I have a differential gene expression experiment, and get out microarray probe IDs with p-values and fold changes.
I can map them to the Entrez Gene IDs using the standard annotation platforms or the Ensembl ID mapper. However, consider the following situation:
- gene gA has got associated probes pA and pB
- gene gB has got associated probes pB and pC
- probes pA and pB show significant upregulation, pC no change
In this case, it is likely that gA is upregulated and gB is not. But if I, like is often the case, take the smallest p-value, I would assume that both gA and gB are upregulated.
So, my questions are:
- how likely is it that such a situation occurs in a given DE experiment (vs., e.g. splice variants)?
- are there tools that address this?
May be this mapping issue can be resolved by calculating the sequence similarity between the genes and probes, ie gA with pA, pB and gB with pB,pC and mapping the best matching probe to gene (may be a reciprocal blast)
Which array is this? Some of the Affymetrix arrays have multiple summarization levels. So, you can choose to summarize over genes vs. exons vs. probes. If your array is one of those, then that might be the easiest route.
It's different but fairly standard arrays (including HG-U133A). Do you have a link for the different levels you are talking about?

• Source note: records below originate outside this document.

-- pv_equiv track=rewrite | github.com/ananthakr1shnan/ResearchMate | src/components/research_assistant.py | _extract_abstract_from_text
-- ===== SOURCE A (Python) =====
-- def _extract_abstract_from_text(text: str) -> str:
--     """Extract abstract from PDF text"""
--     text_lower = text.lower()
--
--     # Look for abstract section
--     abstract_start = text_lower.find('abstract')
--     if abstract_start != -1:
--         # Find the end of abstract (usually next section)
--         abstract_text = text[abstract_start:]
--
--         # Look for common section headers that might follow abstract
--         section_headers = ['introduction', '1. introduction', '1 introduction', 'keywords', 'key words']
--
--         end_pos = len(abstract_text)
--         for header in section_headers:
--             pos = abstract_text.lower().find(header)
--             if pos != -1 and pos < end_pos:
--                 end_pos = pos
--
--         abstract = abstract_text[:end_pos]
--
--         # Clean up
--         abstract = abstract.replace('abstract', '', 1).strip()
--         if len(abstract) > 1000:
--             abstract = abstract[:1000] + "..."
--
--         return abstract
--
--     return "Abstract not found"
-- ===== SOURCE B (Python) =====
-- def _extract_abstract_from_text(text: str) -> str:
--     """Extract abstract from PDF text"""
--     lower = text.lower()
--     start = lower.find('abstract')
--     if start == -1:
--         return "Abstract not found"
--
--     tail = text[start:]
--     tail_lower = lower[start:]
--
--     # One left-to-right scan: stop at the first position where any section
--     # header starts (instead of five separate .find passes taking the min).
--     headers = ('introduction', '1. introduction', '1 introduction', 'keywords', 'key words')
--     end = len(tail)
--     for i in range(len(tail_lower)):
--         if tail_lower.startswith(headers, i):
--             end = i
--             break
--
--     abstract = tail[:end].replace('abstract', '', 1).strip()
--     if len(abstract) > 1000:
--         abstract = abstract[:1000] + "..."
--     return abstract
-- ===== Notes on version B (the rewrite author's own statement) =====
-- stated objective: alternative
-- what changed: The end-of-abstract cutoff is computed by one left-to-right scan that stops at the first position where any section header starts (str.startswith with a tuple of headers), instead of five separate .find passes whose minimum is taken; guard, clean-up and truncation are unchanged.
import Mathlib
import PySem

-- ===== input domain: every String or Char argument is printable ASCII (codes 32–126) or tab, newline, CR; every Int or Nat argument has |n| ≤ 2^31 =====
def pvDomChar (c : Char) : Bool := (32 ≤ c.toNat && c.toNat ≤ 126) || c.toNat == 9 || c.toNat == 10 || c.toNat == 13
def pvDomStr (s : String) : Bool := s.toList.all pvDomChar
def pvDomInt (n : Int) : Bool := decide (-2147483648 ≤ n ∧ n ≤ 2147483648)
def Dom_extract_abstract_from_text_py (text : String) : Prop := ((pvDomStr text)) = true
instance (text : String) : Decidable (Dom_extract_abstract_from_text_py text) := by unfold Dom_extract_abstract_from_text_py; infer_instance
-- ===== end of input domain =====

-- B replaces A's five separate `.find` scans (min of the hits) by one left-to-right
-- scan that stops at the first position where any header starts; objective: alternative.
-- Guard, clean-up and truncation are identical in both programs.

-- ===== PORT A =====

-- s.replace(old, '', 1): remove the first occurrence of old (old is nonempty here); exact for count=1
def pvRemoveFirst (s old : List Char) : List Char :=
  let p := PySem.Chars.find s old
  if p = -1 then s
  else PySem.List.slice s none (some p) ++ PySem.List.slice s (some (p + (old.length : Int))) none

def pvHeaders : List (List Char) :=
  ["introduction".toList, "1. introduction".toList, "1 introduction".toList,
   "keywords".toList, "key words".toList]

def extract_abstract_from_text_py (text : String) : String :=
  let t := text.toList
  let text_lower := PySem.Chars.lower t
  let abstract_start := PySem.Chars.find text_lower "abstract".toList
  if abstract_start ≠ -1 then
    let abstract_text := PySem.List.slice t (some abstract_start) none
    let end_pos := pvHeaders.foldl (fun e h =>
        let pos := PySem.Chars.find (PySem.Chars.lower abstract_text) h
        if pos ≠ -1 ∧ pos < e then pos else e) ((abstract_text.length : Int))
    let abstract := PySem.List.slice abstract_text none (some end_pos)
    let abstract := PySem.Chars.strip (pvRemoveFirst abstract "abstract".toList)
    if abstract.length > 1000 then String.ofList (abstract.take 1000 ++ "...".toList)
    else String.ofList abstract
  else "Abstract not found"

-- ===== PORT B =====

-- index of the first position where some header starts (length of s if none)
def pvScan (headers : List (List Char)) : List Char → Nat
  | [] => 0
  | c :: rest =>
      if headers.any (fun h => PySem.Chars.startswith (c :: rest) h) then 0
      else pvScan headers rest + 1

def extract_abstract_from_text_py_alt (text : String) : String :=
  let lowerAll := PySem.Chars.lower text.toList
  let start := PySem.Chars.find lowerAll "abstract".toList
  if start = -1 then "Abstract not found"
  else
    let tail := PySem.List.slice text.toList (some start) none
    let tailLower := PySem.List.slice lowerAll (some start) none
    let e := pvScan pvHeaders tailLower
    let abstract := PySem.Chars.strip
      (pvRemoveFirst (PySem.List.slice tail none (some (e : Int))) "abstract".toList)
    if abstract.length > 1000 then String.ofList (abstract.take 1000 ++ "...".toList)
    else String.ofList abstract

-- ===== PRECONDITION & SPEC =====
def Spec_extract_abstract_from_text_py (text : String) (out : String) : Prop := out = extract_abstract_from_text_py_alt text
instance (text : String) (out : String) : Decidable (Spec_extract_abstract_from_text_py text out) := by unfold Spec_extract_abstract_from_text_py; infer_instance

-- ===== CLAIM (what is proved, stated in full; the proofs are below) =====
def Claim_equal_extract_abstract_from_text_py : Prop := ∀ (text : String), Dom_extract_abstract_from_text_py text → Spec_extract_abstract_from_text_py text (extract_abstract_from_text_py text)

-- ===== LEMMAS AND PROOFS =====

-- "min of finds, treating -1 as len": the value A's foldl-with-min is shown equal to
def pvG (s h : List Char) : Int :=
  if PySem.Chars.find s h = -1 then (s.length : Int) else PySem.Chars.find s h

theorem pvScan_le_length (hs : List (List Char)) (s : List Char) :
    pvScan hs s ≤ s.length := by
  induction s with
  | nil => simp [pvScan]
  | cons c rest ih =>
      simp only [pvScan, List.length_cons]
      split
      · omega
      · omega

theorem pvScan_spec_mem (hs : List (List Char)) (s : List Char) :
    pvScan hs s = s.length ∨ ∃ h ∈ hs, h <+: s.drop (pvScan hs s) := by
  induction s with
  | nil => left; simp [pvScan]
  | cons c rest ih =>
      by_cases hc : hs.any (fun h => PySem.Chars.startswith (c :: rest) h) = true
      · right
        rcases List.any_eq_true.mp hc with ⟨h, hm, hp⟩
        exact ⟨h, hm, by simpa [pvScan, hc] using (PySem.Chars.startswith_iff _ _).mp hp⟩
      · rcases ih with hlen | ⟨h, hm, hp⟩
        · left; simp [pvScan, hc, hlen]
        · right; exact ⟨h, hm, by simpa [pvScan, hc] using hp⟩

theorem pvScan_min (hs : List (List Char)) (s : List Char) (j : Nat) (h : List Char)
    (hmem : h ∈ hs) (hp : h <+: s.drop j) : pvScan hs s ≤ j := by
  induction s generalizing j with
  | nil => simp [pvScan]
  | cons c rest ih =>
      by_cases hc : hs.any (fun h => PySem.Chars.startswith (c :: rest) h) = true
      · simp [pvScan, hc]
      · cases j with
        | zero =>
            exfalso
            refine hc (List.any_eq_true.mpr ⟨h, hmem, ?_⟩)
            exact (PySem.Chars.startswith_iff _ _).mpr (by simpa using hp)
        | succ j' =>
            have := ih j' (by simpa using hp)
            simp [pvScan, hc]
            omega

theorem pvFold_eq_minfold (s : List Char) (hs : List (List Char)) :
    ∀ e : Int, e ≤ (s.length : Int) →
    hs.foldl (fun e h =>
        if PySem.Chars.find s h ≠ -1 ∧ PySem.Chars.find s h < e then PySem.Chars.find s h else e) e
    = hs.foldl (fun e h => min e (pvG s h)) e := by
  induction hs with
  | nil => intro e _; rfl
  | cons h hs ih =>
      intro e he
      have hle := PySem.Chars.find_le_length s h
      have hge := PySem.Chars.neg_one_le_find s h
      have hacc : (if PySem.Chars.find s h ≠ -1 ∧ PySem.Chars.find s h < e
            then PySem.Chars.find s h else e) = min e (pvG s h) := by
        simp only [pvG]
        split_ifs <;> omega
      simp only [List.foldl_cons, hacc]
      exact ih (min e (pvG s h)) (by simp only [pvG] at *; split_ifs at * <;> omega)

theorem pvMinfold_le_init (s : List Char) (hs : List (List Char)) :
    ∀ e : Int, hs.foldl (fun e h => min e (pvG s h)) e ≤ e := by
  induction hs with
  | nil => intro e; simp
  | cons h hs ih =>
      intro e
      calc hs.foldl (fun e h => min e (pvG s h)) (min e (pvG s h)) ≤ min e (pvG s h) := ih _
        _ ≤ e := min_le_left _ _

theorem pvMinfold_le_mem (s : List Char) (hs : List (List Char)) (h : List Char)
    (hm : h ∈ hs) : ∀ e : Int, hs.foldl (fun e h => min e (pvG s h)) e ≤ pvG s h := by
  induction hs with
  | nil => cases hm
  | cons h' hs ih =>
      intro e
      rcases List.mem_cons.mp hm with rfl | hm'
      · calc hs.foldl (fun e h => min e (pvG s h)) (min e (pvG s h)) ≤ min e (pvG s h) :=
            pvMinfold_le_init s hs _
          _ ≤ pvG s h := min_le_right _ _
      · exact ih hm' _

theorem pvMinfold_cases (s : List Char) (hs : List (List Char)) :
    ∀ e : Int, hs.foldl (fun e h => min e (pvG s h)) e = e ∨
      ∃ h ∈ hs, hs.foldl (fun e h => min e (pvG s h)) e = pvG s h := by
  induction hs with
  | nil => intro e; left; rfl
  | cons h hs ih =>
      intro e
      rcases ih (min e (pvG s h)) with heq | ⟨h', hm, heq'⟩
      · by_cases hc : pvG s h ≤ e
        · right
          refine ⟨h, by simp, ?_⟩
          simp only [List.foldl_cons, heq]
          omega
        · left
          simp only [List.foldl_cons, heq]
          omega
      · right
        exact ⟨h', List.mem_cons_of_mem _ hm, by simpa using heq'⟩

theorem pvPrefix_drop_infix (h s : List Char) (j : Nat) (hp : h <+: s.drop j) :
    h <:+: s :=
  hp.isInfix.trans (List.drop_suffix j s).isInfix

theorem pvFold_eq_scan (s : List Char) (hs : List (List Char)) :
    hs.foldl (fun e h =>
        if PySem.Chars.find s h ≠ -1 ∧ PySem.Chars.find s h < e then PySem.Chars.find s h else e)
      ((s.length : Int))
    = ((pvScan hs s : Nat) : Int) := by
  rw [pvFold_eq_minfold s hs _ le_rfl]
  have hscan_len := pvScan_le_length hs s
  apply le_antisymm
  · rcases pvScan_spec_mem hs s with hlen | ⟨h, hm, hp⟩
    · rw [hlen]; exact pvMinfold_le_init s hs _
    · have hinf : h <:+: s := pvPrefix_drop_infix h s _ hp
      have hne : PySem.Chars.find s h ≠ -1 := (PySem.Chars.find_ne_neg_one_iff s h).mpr hinf
      have h0 : 0 ≤ PySem.Chars.find s h := by
        have := PySem.Chars.neg_one_le_find s h; omega
      have hmin := (PySem.Chars.find_spec (s := s) (sub := h) h0).2
      have hfle : (PySem.Chars.find s h).toNat ≤ pvScan hs s := by
        by_contra hlt
        exact hmin _ (by omega) hp
      have hg : pvG s h ≤ ((pvScan hs s : Nat) : Int) := by
        simp only [pvG, hne, if_false]; omega
      exact le_trans (pvMinfold_le_mem s hs h hm _) hg
  · rcases pvMinfold_cases s hs ((s.length : Int)) with heq | ⟨h, hm, heq⟩
    · rw [heq]; omega
    · rw [heq]
      simp only [pvG]
      split_ifs with hne
      · omega
      · have h0 : 0 ≤ PySem.Chars.find s h := by
          have := PySem.Chars.neg_one_le_find s h; omega
        have hpre := (PySem.Chars.find_spec (s := s) (sub := h) h0).1
        have := pvScan_min hs s (PySem.Chars.find s h).toNat h hm hpre
        omega

theorem pvLower_drop (t : List Char) (k : Nat) :
    PySem.Chars.lower (t.drop k) = (PySem.Chars.lower t).drop k := by
  show (t.drop k).map PySem.Chars.lowerChar = (t.map PySem.Chars.lowerChar).drop k
  simp [List.map_drop]

theorem pvLower_length (t : List Char) :
    (PySem.Chars.lower t).length = t.length := by
  show (t.map PySem.Chars.lowerChar).length = t.length
  simp

-- ===== VERDICT (by name: the statement is the Claim_ definition above) =====
theorem extract_abstract_from_text_py_spec : Claim_equal_extract_abstract_from_text_py := by
  intro text _
  unfold Spec_extract_abstract_from_text_py
  simp only [extract_abstract_from_text_py, extract_abstract_from_text_py_alt]
  by_cases hf : PySem.Chars.find (PySem.Chars.lower text.toList) "abstract".toList = -1
  · rw [if_neg (fun h : _ ≠ (-1 : Int) => h hf), if_pos hf]
  · rw [if_pos hf, if_neg hf]
    have h0 : 0 ≤ PySem.Chars.find (PySem.Chars.lower text.toList) "abstract".toList := by
      have := PySem.Chars.neg_one_le_find (PySem.Chars.lower text.toList) "abstract".toList
      omega
    rw [PySem.List.slice_from _ h0, PySem.List.slice_from _ h0]
    rw [pvLower_drop]
    rw [show ((text.toList.drop (PySem.Chars.find (PySem.Chars.lower text.toList)
          "abstract".toList).toNat).length : Int)
        = (((PySem.Chars.lower text.toList).drop (PySem.Chars.find (PySem.Chars.lower text.toList)
          "abstract".toList).toNat).length : Int) by
      simp [pvLower_length]]
    rw [pvFold_eq_scan]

The xps package in R/Bioconductor does that for some arrays. I've done that with Mouse Gene 1.0 ST Arrays, for example, and presume that the HG-U133A would be similarish (though checking would be a good idea!). Some of the commands have an "exonlevel" parameter, which toggles what subset of probes to actually pay attention to (and likely other parameters, I've never looked under the hood to see how it works). The downside to XPS is that it's somewhat annoying to use if you rarely do so. Hopefully someone else knows of a nicer solution!